Development Practices

We use the standard git development flow of branch and merge to main with PRs on GitHub. At least one member of the core team needs to approve a PR before it can be merged into main. As mentioned above, tests are run automatically on PRs with a merge target of main. Furthermore, a suite of static code checkers and formatters are also run on said PRs. These also need to pass for a PR to be eligible for merging into the main branch of the library. Currently, such checks run on python3.9.

Development Requirements

The library dependencies and those for development are listed in the pyproject.toml and requirements.txt files. You may use whatever virtual environment management tool that you would like. These include conda, poetry, and virtualenv. Poetry is used to produce our releases, which are managed and automated by GitHub.

The easiest way to create and activate a virtual environment is

virtualenv "ENV_PATH"
source "ENV_PATH/bin/activate"
pip install --upgrade pip
pip install -r requirements.txt

Coding Guidelines, Formatters, and Checks

For code style, we recommend the google style guide.

Pre-commit hooks apply black code formatting.

We also use flake8 and pylint for further static code analysis. The pre-commit hooks show errors which you need to fix before submitting a PR.

Last but not the least, we use type hints in our code which are checked using mypy. The mypy checks are strictly enforced. That is, all mypy checks must pass or the associated PR will not be mergeable.

The settings for mypy are in the mypy.ini, settings for flake8 are contained in the .flake8 file. Settings for black and isort come from the pyproject.toml and some standard checks are defined directly in the .pre-commit-config.yaml settings.
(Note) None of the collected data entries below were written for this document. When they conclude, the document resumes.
theorem passA_spec (l : List (List (Int × Int))) (idx n : Int) (h : idx < n) :
    passA l idx n =
      if n ≤ idx + ((headsL l).length : Int)
      then Sum.inl (nthL (headsL l) (n - idx - 1).toNat)
      else Sum.inr (l.map List.tail, idx + ((headsL l).length : Int)) := by
  induction l generalizing idx with
  | nil =>
    simp only [passA, headsL, List.filterMap_nil, List.length_nil, Int.natCast_zero, add_zero,
      List.map_nil]
    rw [if_neg (by omega)]
  | cons b rest ih =>
    cases b with
    | nil =>
      have hh : headsL ([] :: rest) = headsL rest := by simp [headsL]
      simp only [passA]
      rw [ih idx h, hh]
      by_cases hc : n ≤ idx + ((headsL rest).length : Int)
      · rw [if_pos hc, if_pos hc]
      · rw [if_neg hc, if_neg hc]
        simp
    | cons p tl =>
      obtain ⟨x, y⟩ := p
      have hh : headsL (((x, y) :: tl) :: rest) = (x, y) :: headsL rest := by simp [headsL]
      simp only [passA]
      rw [hh]
      by_cases h1 : idx + 1 = n
      · rw [if_pos h1, if_pos (by simp only [List.length_cons]; push_cast; omega)]
        have hk : (n - idx - 1).toNat = 0 := by omega
        simp [hk, nthL]
      · rw [if_neg h1, ih (idx + 1) (by omega)]
        by_cases hc : n ≤ idx + 1 + ((headsL rest).length : Int)
        · rw [if_pos hc, if_pos (by simp only [List.length_cons]; push_cast; omega)]
          have hk : (n - idx - 1).toNat = (n - (idx + 1) - 1).toNat + 1 := by omega
          simp [nthL, hk]
        · rw [if_neg hc, if_neg (by simp only [List.length_cons]; push_cast; omega)]
          simp only [Sum.inr.injEq, Prod.mk.injEq, List.map_cons, List.tail_cons,
            List.length_cons, true_and]
          push_cast
          omega
-- pv_equiv track=rewrite | github.com/stellarlib/centaurus_old | stellarlib/vector/vector_tools.py | get_corner_sequences
-- ===== SOURCE A (Python) =====
-- def get_corner_sequences(names):
--
--     corners = []
--
--     l = len(names)
--     for i in range(l):
--
--         corners.append(tuple(names[:3]))
--         front = names.pop(0)
--         names.append(front)
--
--     return corners
-- ===== SOURCE B (Python) =====
-- def get_corner_sequences(names):
--     # Sliding fixed-width window over a once-padded copy; does not mutate names.
--     w = min(3, len(names))
--     ext = names + names[:2]
--     return [tuple(ext[i:i + w]) for i in range(len(names))]
-- ===== Notes on version B (the rewrite author's own statement) =====
-- stated objective: faster
-- what changed: Instead of rotating the list in place l times (pop(0)+append, each O(l)) and slicing each rotation, B pads the list once with its first two elements and slides a fixed min(3,l)-width window over it; B also does not mutate names (A mutates it during the loop but restores it).
import Mathlib
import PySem

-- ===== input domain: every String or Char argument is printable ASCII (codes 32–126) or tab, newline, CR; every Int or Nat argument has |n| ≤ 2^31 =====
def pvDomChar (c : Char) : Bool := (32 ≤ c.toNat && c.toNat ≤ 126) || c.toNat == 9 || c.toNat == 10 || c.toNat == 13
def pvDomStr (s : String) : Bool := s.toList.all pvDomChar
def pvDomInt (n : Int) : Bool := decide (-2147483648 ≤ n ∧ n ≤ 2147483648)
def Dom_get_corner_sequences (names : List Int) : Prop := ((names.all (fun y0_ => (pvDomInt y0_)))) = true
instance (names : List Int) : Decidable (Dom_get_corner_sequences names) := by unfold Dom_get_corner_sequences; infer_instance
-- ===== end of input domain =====

-- B replaces A's l in-place rotations (each O(l)) by one O(l) sliding window over a once-padded
-- copy of the list; equivalence is about the RETURN value (A mutates `names` during the loop but
-- restores it; B never mutates it).

-- ===== PORT A =====
-- literal port of A: loop i in range(l): corners.append(tuple(names[:3])); front = names.pop(0); names.append(front)
-- state = (corners, names); the pop(0)-on-empty IndexError branch is unreachable (the loop runs l > 0 times only when names is nonempty)
def get_corner_sequences (names : List Int) : List (List Int) :=
  let l : Int := names.length
  ((PySem.List.pyRange 0 l 1).foldl
    (fun (st : List (List Int) × List Int) _ =>
      let corners := st.1 ++ [PySem.List.slice st.2 none (some 3)]
      match st.2 with
      | [] => (corners, [])
      | front :: rest => (corners, rest ++ [front]))
    ([], names)).1

-- ===== PORT B =====
-- literal port of Source B: w = min(3, len(names)); ext = names + names[:2]; [tuple(ext[i:i+w]) for i in range(len(names))]
def get_corner_sequences_alt (names : List Int) : List (List Int) :=
  let w : Nat := min 3 names.length
  let ext : List Int := names ++ PySem.List.slice names none (some 2)
  (List.range names.length).map (fun (i : Nat) => PySem.List.slice ext (some (i : Int)) (some ((i : Int) + (w : Int))))

-- ===== PRECONDITION & SPEC =====
def Spec_get_corner_sequences (names : List Int) (out : List (List Int)) : Prop := out = get_corner_sequences_alt names
instance (names : List Int) (out : List (List Int)) : Decidable (Spec_get_corner_sequences names out) := by unfold Spec_get_corner_sequences; infer_instance

-- ===== CLAIM (what is proved, stated in full; the proofs are below) =====
def Claim_equal_get_corner_sequences : Prop := ∀ (names : List Int), Dom_get_corner_sequences names → Spec_get_corner_sequences names (get_corner_sequences names)

-- ===== LEMMAS AND PROOFS =====

-- A's loop invariant
theorem pvLoopA (names : List Int) (n : Nat) :
    ((PySem.List.pyRange 0 (n : Int) 1).foldl
      (fun (st : List (List Int) × List Int) _ =>
        let corners := st.1 ++ [PySem.List.slice st.2 none (some 3)]
        match st.2 with
        | [] => (corners, [])
        | front :: rest => (corners, rest ++ [front]))
      ([], names))
    = ((List.range n).map (fun i => (names.rotate i).take 3), names.rotate n) := by
  induction n with
  | zero => simp [PySem.List.pyRange_one_eq_nil]
  | succ n ih =>
    have hr : PySem.List.pyRange 0 ((n : Int) + 1) 1 = PySem.List.pyRange 0 (n : Int) 1 ++ [(n : Int)] :=
      PySem.List.pyRange_one_succ_right (by positivity)
    have hcast : ((n + 1 : Nat) : Int) = (n : Int) + 1 := by push_cast; ring
    rw [hcast, hr, List.foldl_append, ih, List.foldl_cons, List.foldl_nil]
    rcases hrot : names.rotate n with _ | ⟨a, t⟩
    · have hnil : names = [] := by
        have h := congrArg List.length hrot
        simp at h
        exact h
      subst hnil
      simp [PySem.List.slice, List.replicate_succ']
    · have hr1 : names.rotate (n + 1) = t ++ [a] := by
        rw [← List.rotate_rotate, hrot]
        simp
      simp only [hrot, List.range_succ, List.map_append, List.map_cons, List.map_nil, hr1]
      simp [pysem]

theorem pvA_eq (names : List Int) :
    get_corner_sequences names = (List.range names.length).map (fun i => (names.rotate i).take 3) := by
  unfold get_corner_sequences
  dsimp only
  rw [pvLoopA names names.length]

-- B's window at i equals the first 3 of the i-th rotation
theorem pvWindow (names : List Int) (i : Nat) (hi : i < names.length) :
    ((names ++ PySem.List.slice names none (some 2)).drop i).take (min 3 names.length)
    = (names.rotate i).take 3 := by
  have h2 : PySem.List.slice names none (some ((2 : Nat) : Int)) = names.take 2 :=
    PySem.List.slice_to_natCast names 2
  rw [show ((2:Nat):Int) = (2:Int) from rfl] at h2
  rw [h2, List.rotate_eq_drop_append_take (le_of_lt hi),
      List.drop_append_of_le_length (le_of_lt hi), List.take_append, List.take_append,
      List.take_take, List.take_take]
  have hld : (names.drop i).length = names.length - i := List.length_drop ..
  by_cases h3 : 3 ≤ names.length
  · have hw : min 3 names.length = 3 := by omega
    rw [hw, hld]
    congr 1
    congr 1
    omega
  · have h3 : names.length < 3 := by omega
    have hw : min 3 names.length = names.length := by omega
    rw [hw]
    rw [hld]
    congr 1
    · have hle1 : (names.drop i).length ≤ names.length := by rw [hld]; omega
      have hle2 : (names.drop i).length ≤ 3 := by rw [hld]; omega
      exact (List.take_of_length_le hle1).trans (List.take_of_length_le hle2).symm
    · congr 1
      omega

theorem pvB_eq (names : List Int) :
    get_corner_sequences_alt names = (List.range names.length).map (fun i => (names.rotate i).take 3) := by
  unfold get_corner_sequences_alt
  dsimp only
  refine List.map_congr_left (fun i hi => ?_)
  have hi' : i < names.length := List.mem_range.mp hi
  rw [PySem.List.slice_natCast_add, pvWindow names i hi']

-- ===== VERDICT (by name: the statement is the Claim_ definition above) =====
theorem get_corner_sequences_spec : Claim_equal_get_corner_sequences := by
  intro names _
  unfold Spec_get_corner_sequences
  rw [pvA_eq, pvB_eq]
All of these checks and formatters are invoked by pre-commit hooks. These hooks are run remotely on GitHub. In order to ensure that your code conforms to these standards and therefore passes the remote checks, you can install the pre-commit hooks to be run locally. This is done by running (with your environment active)

pre-commit install

To run the checks, some of which will automatically re-format your code to fit the standards, you can run

pre-commit run --all-files

It can also be run on a subset of files by omitting the --all-files option and pointing to specific files or folders.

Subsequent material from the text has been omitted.